Question

Evaluate the surface integral

z dS where S is the part of the plane 4x+3y+z=12 that lies in the first octant.

Answer 1

\[\int\limits_{?}^{?} z DS\]

Answer 2

@Phi did one similar a while back, here's the link. http://assets.openstudy.com/updates/attachments/514bb348e4b05e69bface25f-phi-1364172797512-evaluatethesurfaceintegral.pdf

Answer 3

@mathmale

Answer 4

For a scalar function:
\[\int\limits_{S}^{} f(x,y,z) dS = \int\limits_{R}^{} \int\limits_{}^{} f(x(u,v),y(u,v),z(u,v))*|r_{u} \times r_{v}| dA\]

Answer 5

You have to rewrite the surface in parametric form.
Sorry, if I'm no help. ;-;

Answer 6

rewrite the equation of the surface*

Answer 7

so z=12-4x-3y parametizes the surface...

Answer 8

r(u,v) = <u, v, 12 - 4u - 3v>

Answer 9

You can rewrite the function in terms of u and v now, or do that after the cross product.

Answer 10

right or (x,y, 12-4x-3y)

Answer 11

Uh, sure. Find the partial derivative of the function wrt u and v.

Answer 12

Um, Idk what you did there.

Answer 13

F wrt u=-4, wrt v=-3

Answer 14

those are the partials^

Answer 15

No the partial derivative of the vector function:
r(x,y) = <x, y, 12 - 3x- 4y>
With respect to x and y.

Answer 16

We need to cross product rx and ry. Then find the magnitude.

Answer 17

idk what you are saying?

Answer 18

I know. Calculus sucks in typing.

Answer 19

OH nvm. ok so <1,1, 12-3x-4y> right?

Answer 20

No, we need partial derivative of x and y separately.
rx = <1, 0, -3>

Answer 21

Your (x,y, 12-4x-3y) appeals to me because it expresses three variables in terms of just two: x and y.
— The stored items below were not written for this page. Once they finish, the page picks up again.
-- pv_equiv track=rewrite | github.com/msparsa/splicing | experiments/encode_datafile.py | build_label_string
-- ===== SOURCE A (Python) =====
-- def build_label_string(sense_len: int, donors: list[int], acceptors: list[int]) -> str:
--     arr = ["0"] * sense_len
--     for a in acceptors:
--         if 0 <= a < sense_len:
--             arr[a] = "1"
--     for d in donors:
--         if 0 <= d < sense_len:
--             arr[d] = "2"
--     return "".join(arr)
-- ===== SOURCE B (Python) =====
-- def build_label_string(sense_len: int, donors: list[int], acceptors: list[int]) -> str:
--     donor_set = set(donors)
--     acc_set = set(acceptors)
--     return "".join(
--         "2" if i in donor_set else "1" if i in acc_set else "0"
--         for i in range(sense_len)
--     )
-- ===== Notes on version B (the rewrite author's own statement) =====
-- stated objective: idiomatic
-- what changed: Instead of scattering marks into a mutable array by looping over the acceptor and donor lists, B scans every position once and queries two prebuilt sets (donor first to keep precedence), joining a generator directly.
import Mathlib
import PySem

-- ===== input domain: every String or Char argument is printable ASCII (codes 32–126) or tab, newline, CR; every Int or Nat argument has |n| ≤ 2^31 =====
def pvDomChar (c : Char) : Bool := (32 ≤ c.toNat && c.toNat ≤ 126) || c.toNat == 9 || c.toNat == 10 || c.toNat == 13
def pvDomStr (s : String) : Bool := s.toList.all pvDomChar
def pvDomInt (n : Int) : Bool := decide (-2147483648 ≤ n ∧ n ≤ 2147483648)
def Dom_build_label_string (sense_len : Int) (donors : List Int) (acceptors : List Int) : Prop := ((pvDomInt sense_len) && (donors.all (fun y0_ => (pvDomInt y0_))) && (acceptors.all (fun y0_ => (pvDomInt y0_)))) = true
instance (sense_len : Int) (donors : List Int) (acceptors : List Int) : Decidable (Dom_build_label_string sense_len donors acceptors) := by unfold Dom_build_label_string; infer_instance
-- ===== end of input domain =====

-- B scans positions once and queries two prebuilt sets (donor checked first) instead of
-- scattering marks into a mutable array by looping over the mark lists; objective: idiomatic.

-- ===== PORT A =====
-- one pass of marking: for x in ps: if 0 <= x < sense_len: arr[x] = c
def markPass (sense_len : Int) (c : Char) (ps : List Int) (arr : List Char) : List Char :=
  ps.foldl (fun arr x => if 0 ≤ x ∧ x < sense_len then arr.set x.toNat c else arr) arr

def build_label_string (sense_len : Int) (donors : List Int) (acceptors : List Int) : String :=
  let arr := List.replicate sense_len.toNat '0'
  let arr := markPass sense_len '1' acceptors arr
  let arr := markPass sense_len '2' donors arr
  String.mk arr

-- ===== PORT B =====
def build_label_string_alt (sense_len : Int) (donors : List Int) (acceptors : List Int) : String :=
  let donor_set : PySem.Set Int := PySem.Set.ofList donors
  let acc_set : PySem.Set Int := PySem.Set.ofList acceptors
  String.mk <| (List.range sense_len.toNat).map fun (i : Nat) =>
    if PySem.Set.contains donor_set (i : Int) then '2'
    else if PySem.Set.contains acc_set (i : Int) then '1'
    else '0'

-- ===== PRECONDITION & SPEC =====
def Spec_build_label_string (sense_len : Int) (donors : List Int) (acceptors : List Int) (out : String) : Prop := out = build_label_string_alt sense_len donors acceptors
instance (sense_len : Int) (donors : List Int) (acceptors : List Int) (out : String) : Decidable (Spec_build_label_string sense_len donors acceptors out) := by unfold Spec_build_label_string; infer_instance

-- ===== CLAIM (what is proved, stated in full; the proofs are below) =====
def Claim_equal_build_label_string : Prop := ∀ (sense_len : Int) (donors : List Int) (acceptors : List Int), Dom_build_label_string sense_len donors acceptors → Spec_build_label_string sense_len donors acceptors (build_label_string sense_len donors acceptors)

-- ===== LEMMAS AND PROOFS =====

theorem length_markPass (n : Int) (c : Char) (ps : List Int) (arr : List Char) :
    (markPass n c ps arr).length = arr.length := by
  induction ps generalizing arr with
  | nil => rfl
  | cons x ps ih =>
    simp only [markPass, List.foldl_cons] at *
    rw [ih]
    split <;> simp

theorem getElem?_markPass (n : Int) (c : Char) (ps : List Int) (arr : List Char)
    (hlen : (arr.length : Int) = n) (i : Nat) (hi : i < arr.length) :
    (markPass n c ps arr)[i]? = if (i : Int) ∈ ps then some c else arr[i]? := by
  induction ps generalizing arr with
  | nil => simp [markPass]
  | cons x ps ih =>
    simp only [markPass, List.foldl_cons]
    by_cases hx : 0 ≤ x ∧ x < n
    · rw [if_pos hx]
      have hset : (arr.set x.toNat c).length = arr.length := by simp
      rw [show List.foldl (fun arr x => if 0 ≤ x ∧ x < n then arr.set x.toNat c else arr)
            (arr.set x.toNat c) ps = markPass n c ps (arr.set x.toNat c) from rfl]
      rw [ih (arr.set x.toNat c) (by simpa [hset]) (by omega)]
      by_cases hmem : (i : Int) ∈ ps
      · simp [hmem]
      · have hxlt : x.toNat < arr.length := by omega
        by_cases hxi : x = (i : Int)
        · have hti : x.toNat = i := by omega
          rw [hti]; simp [hmem, hxi, hi]
        · have hne : x.toNat ≠ i := by omega
          have hxi' : (i : Int) ≠ x := fun h => hxi h.symm
          simp [hmem, hxi', List.getElem?_set_ne hne]
    · rw [if_neg hx]
      rw [show List.foldl (fun arr x => if 0 ≤ x ∧ x < n then arr.set x.toNat c else arr)
            arr ps = markPass n c ps arr from rfl]
      rw [ih arr hlen hi]
      by_cases hmem : (i : Int) ∈ ps
      · simp [hmem]
      · have hxi : (i : Int) ≠ x := by
          intro h; rw [← h] at hx; exact hx ⟨Int.natCast_nonneg i, by omega⟩
        simp [hmem, hxi]

theorem build_label_string_spec : Claim_equal_build_label_string := by
  intro n donors acceptors _
  unfold Spec_build_label_string build_label_string build_label_string_alt
  apply congrArg String.mk
  apply List.ext_getElem?
  intro i
  have hlen0 : (List.replicate n.toNat '0').length = n.toNat := by simp
  by_cases hiN : i < n.toNat
  · have hln : ((List.replicate n.toNat '0').length : Int) = n := by
      simp [hlen0]; omega
    have h1 : i < (markPass n '1' acceptors (List.replicate n.toNat '0')).length := by
      simp [length_markPass, hlen0, hiN]
    rw [getElem?_markPass n '2' donors _ (by simp [length_markPass, hlen0]; omega) i h1]
    rw [getElem?_markPass n '1' acceptors _ hln i (by simp [hlen0, hiN])]
    simp only [List.getElem?_map, List.getElem?_range, hiN, Option.map_some]
    by_cases hd : (i : Int) ∈ donors
    · simp [hd]
    · by_cases ha : (i : Int) ∈ acceptors
      · simp [hd, ha]
      · simp [hd, ha, hiN]
  · have : (markPass n '2' donors (markPass n '1' acceptors (List.replicate n.toNat '0'))).length ≤ i := by
      simp [length_markPass, hlen0]; omega
    rw [List.getElem?_eq_none this, List.getElem?_eq_none (by simp; omega)]
-- A's port, rewritten to the filtered-list fold of stepA
theorem pvAEq (string1 string2 : String) :
    LCS_consonant_calculator string1 string2
    = ((string1.toList.filter (fun c => decide (c ∉ pvVowels))).foldl
        (stepA (string2.toList.filter (fun c => decide (c ∉ pvVowels)))) (0, 0)).2 := by
  simp only [LCS_consonant_calculator]
  set s1 := string1.toList.filter (fun c => decide (c ∉ pvVowels)) with hs1
  set s2 := string2.toList.filter (fun c => decide (c ∉ pvVowels)) with hs2
  rw [pvFoldRange (fun (st : Nat × Int) c =>
      (((List.range' st.1 (s2.length - st.1)).foldl
        (fun (t : Bool × Nat × Int) j =>
          if (c == s2.getD j ' ') && !t.1 then (true, j + 1, t.2.2 + 1) else t)
        (false, st.1, st.2)).2.1,
       ((List.range' st.1 (s2.length - st.1)).foldl
        (fun (t : Bool × Nat × Int) j =>
          if (c == s2.getD j ' ') && !t.1 then (true, j + 1, t.2.2 + 1) else t)
        (false, st.1, st.2)).2.2)) ' ' s1 (0, 0)]
  congr 1
  apply PySem.List.foldl_congr_mem
  intro st c _
  rw [pvInnerFold (fun j => c == s2.getD j ' ') (s2.length - st.1) st.1 (st.1, st.2)]
  have hpv : (fun j => c == s2.getD j ' ') = pvP s2 c := rfl
  rw [hpv]
  cases h : List.find? (pvP s2 c) (List.range' st.1 (s2.length - st.1)) with
  | none => simp [stepA, firstHit, h]
  | some j => simp [stepA, firstHit, h]

theorem LCS_consonant_calculator_spec : Claim_equal_LCS_consonant_calculator := by
  intro string1 string2 _hdom
  unfold Spec_LCS_consonant_calculator
  rw [pvAEq, pvAltEq, pvFoldSwap]
-- the drain stops as soon as the request has arrived
theorem drainA_stop (request : Int) (heap : List (Int × Int)) (time total : Int)
    (ht : request ≤ time) : drainA request heap time total = (heap, time, total) := by
  rw [drainA]
  split
  · rfl
  · rw [if_neg (by omega)]

-- A's loop body absorbs one pop of the inner drain
theorem stepA_pop (j : List Int) (heap : List (Int × Int)) (m : Int × Int) (time total : Int)
    (h : heapPopA heap = some (m, heap.erase m)) (ht : time < j.getD 0 0) :
    stepA (total, heap, time) j =
      stepA (total + (((if time < m.2 then m.2 else time) + m.1) - m.2),
             heap.erase m, (if time < m.2 then m.2 else time) + m.1) j := by
  unfold stepA
  dsimp only
  rw [if_neg (by omega)]
  by_cases h2 : j.getD 0 0 ≤ (if time < m.2 then m.2 else time) + m.1
  · rw [if_pos h2, drainA_pop _ _ _ _ _ h ht, drainA_stop _ _ _ _ h2]
  · rw [if_neg h2, drainA_pop _ _ _ _ _ h ht]

-- the loop-fusion lemma: A's fold over the sorted list followed by the trailing drain computes
-- exactly B's single event loop, from ANY intermediate state
theorem fuseMain : ∀ (n : Nat) (rest : List (List Int)) (heap : List (Int × Int)) (time total : Int),
    2 * rest.length + heap.length ≤ n →
    (finalA (rest.foldl stepA (total, heap, time)).2.1
            (rest.foldl stepA (total, heap, time)).2.2
            (rest.foldl stepA (total, heap, time)).1).2.2
      = runB rest heap time total := by
  intro n
  induction n with
  | zero =>
    intro rest heap time total hle
    have h1 : rest = [] := List.length_eq_zero_iff.mp (by omega)
    have h2 : heap = [] := List.length_eq_zero_iff.mp (by omega)
    subst h1; subst h2
    simp only [List.foldl_nil, finalA_nil, runB_nil_nil]
  | succ n ih =>
    intro rest heap time total hle
    cases rest with
    | nil =>
      simp only [List.foldl_nil]
      by_cases hh : heap = []
      · subst hh
        simp only [finalA_nil, runB_nil_nil]
      · obtain ⟨m, hmem, hpop, hmin⟩ := heapPopA_of_ne_nil heap hh
        rw [finalA_pop _ _ _ _ hpop]
        rw [runB_pop [] heap m time total (by simp [hh]) (by simp) hmin hmem]
        have hlen := List.length_erase_of_mem hmem
        have hpos := List.length_pos_of_mem hmem
        have := ih [] (heap.erase m) ((if time < m.2 then m.2 else time) + m.1)
          (total + (((if time < m.2 then m.2 else time) + m.1) - m.2)) (by simp at hle ⊢; omega)
        simp only [List.foldl_nil] at this
        exact this
    | cons j rs =>
      by_cases hpush : heap = [] ∨ j.getD 0 0 ≤ time
      · have hstep : stepA (total, heap, time) j =
            (total, heap ++ [(j.getD 1 0, j.getD 0 0)], time) := by
          unfold stepA
          dsimp only
          rcases hpush with hh | hr
          · subst hh
            by_cases hr : j.getD 0 0 ≤ time
            · rw [if_pos hr]
            · rw [if_neg hr, drainA_nil]
          · rw [if_pos hr]
        rw [runB_push j rs heap time total hpush]
        simp only [List.foldl_cons, hstep]
        exact ih rs (heap ++ [(j.getD 1 0, j.getD 0 0)]) time total
          (by simp at hle ⊢; omega)
      · obtain ⟨hh, hr⟩ := not_or.mp hpush
        rw [not_le] at hr
        obtain ⟨m, hmem, hpop, hmin⟩ := heapPopA_of_ne_nil heap hh
        have hA : List.foldl stepA (total, heap, time) (j :: rs) =
            List.foldl stepA (total + (((if time < m.2 then m.2 else time) + m.1) - m.2),
              heap.erase m, (if time < m.2 then m.2 else time) + m.1) (j :: rs) := by
          simp only [List.foldl_cons]
          rw [stepA_pop j heap m time total hpop (by omega)]
        rw [hA]
        rw [runB_pop (j :: rs) heap m time total (by simp)
          (by simp only [ne_eq, List.headD_cons]; intro hcc; rcases hcc.2 with h | h; exact hh h; omega)
          hmin hmem]
        have hlen := List.length_erase_of_mem hmem
        have hpos := List.length_pos_of_mem hmem
        exact ih (j :: rs) (heap.erase m) ((if time < m.2 then m.2 else time) + m.1)
          (total + (((if time < m.2 then m.2 else time) + m.1) - m.2))
          (by simp at hle ⊢; omega)

-- ===== VERDICT (by name: the statement is the Claim_ definition above) =====
theorem solution_spec : Claim_equal_solution := by
  intro jobs _ _
  unfold Spec_solution solution solution_alt
  exact congrArg (fun z => PySem.Int.floordiv z (jobs.length : Int))
    (fuseMain (2 * (PySem.List.sorted2 jobs (fun x => x.getD 0 0) (fun x => x.getD 1 0)).length + 0)
      (PySem.List.sorted2 jobs (fun x => x.getD 0 0) (fun x => x.getD 1 0)) []
      (((PySem.List.sorted2 jobs (fun x => x.getD 0 0) (fun x => x.getD 1 0)).headD []).getD 0 0) 0
      (by simp))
Unfortunately, it's been some months since I last did problems of this nature, and I'd have to review that material to be of significant help. iPwnBunnies seems to be current and well informed, so I'd encourage you two to continue working together on this problem.

Answer 22

Yes, it's a parametric form of the surface lol. Since for the surface, z is a function of x and y.

Answer 23

Need it for the working definition of a surface integral.

Answer 24

oh sorry I didn't understand what you were asking for

Answer 25

ry= <0,1,-4>

Answer 26

Oh crap, I think I mixed up the coefficients for the equation of the surface.

Answer 27

yeah you did. but fixing it would be <1,0,-4> and <0, 1, -3>

Answer 28

for rx and ry respectively

Answer 29

z = 12 - 4x - 3y
r(x, y) = <x, y, 12 - 4x - 3y>
rx = <1,0,-4>
ry = <0, 1, -3>

Good. Can you cross product rx and ry, and find the magnitude?

Answer 30

<4, -3, 1> magnitude of sqrt(16+9+1) or sqrt(26)

Answer 31

Good, let's go back to the working definition. I'll just draw it.

Answer 32

We have the cross product done. Our function is not in terms of x and y yet doh. We can get it from the parametric form of the surface though.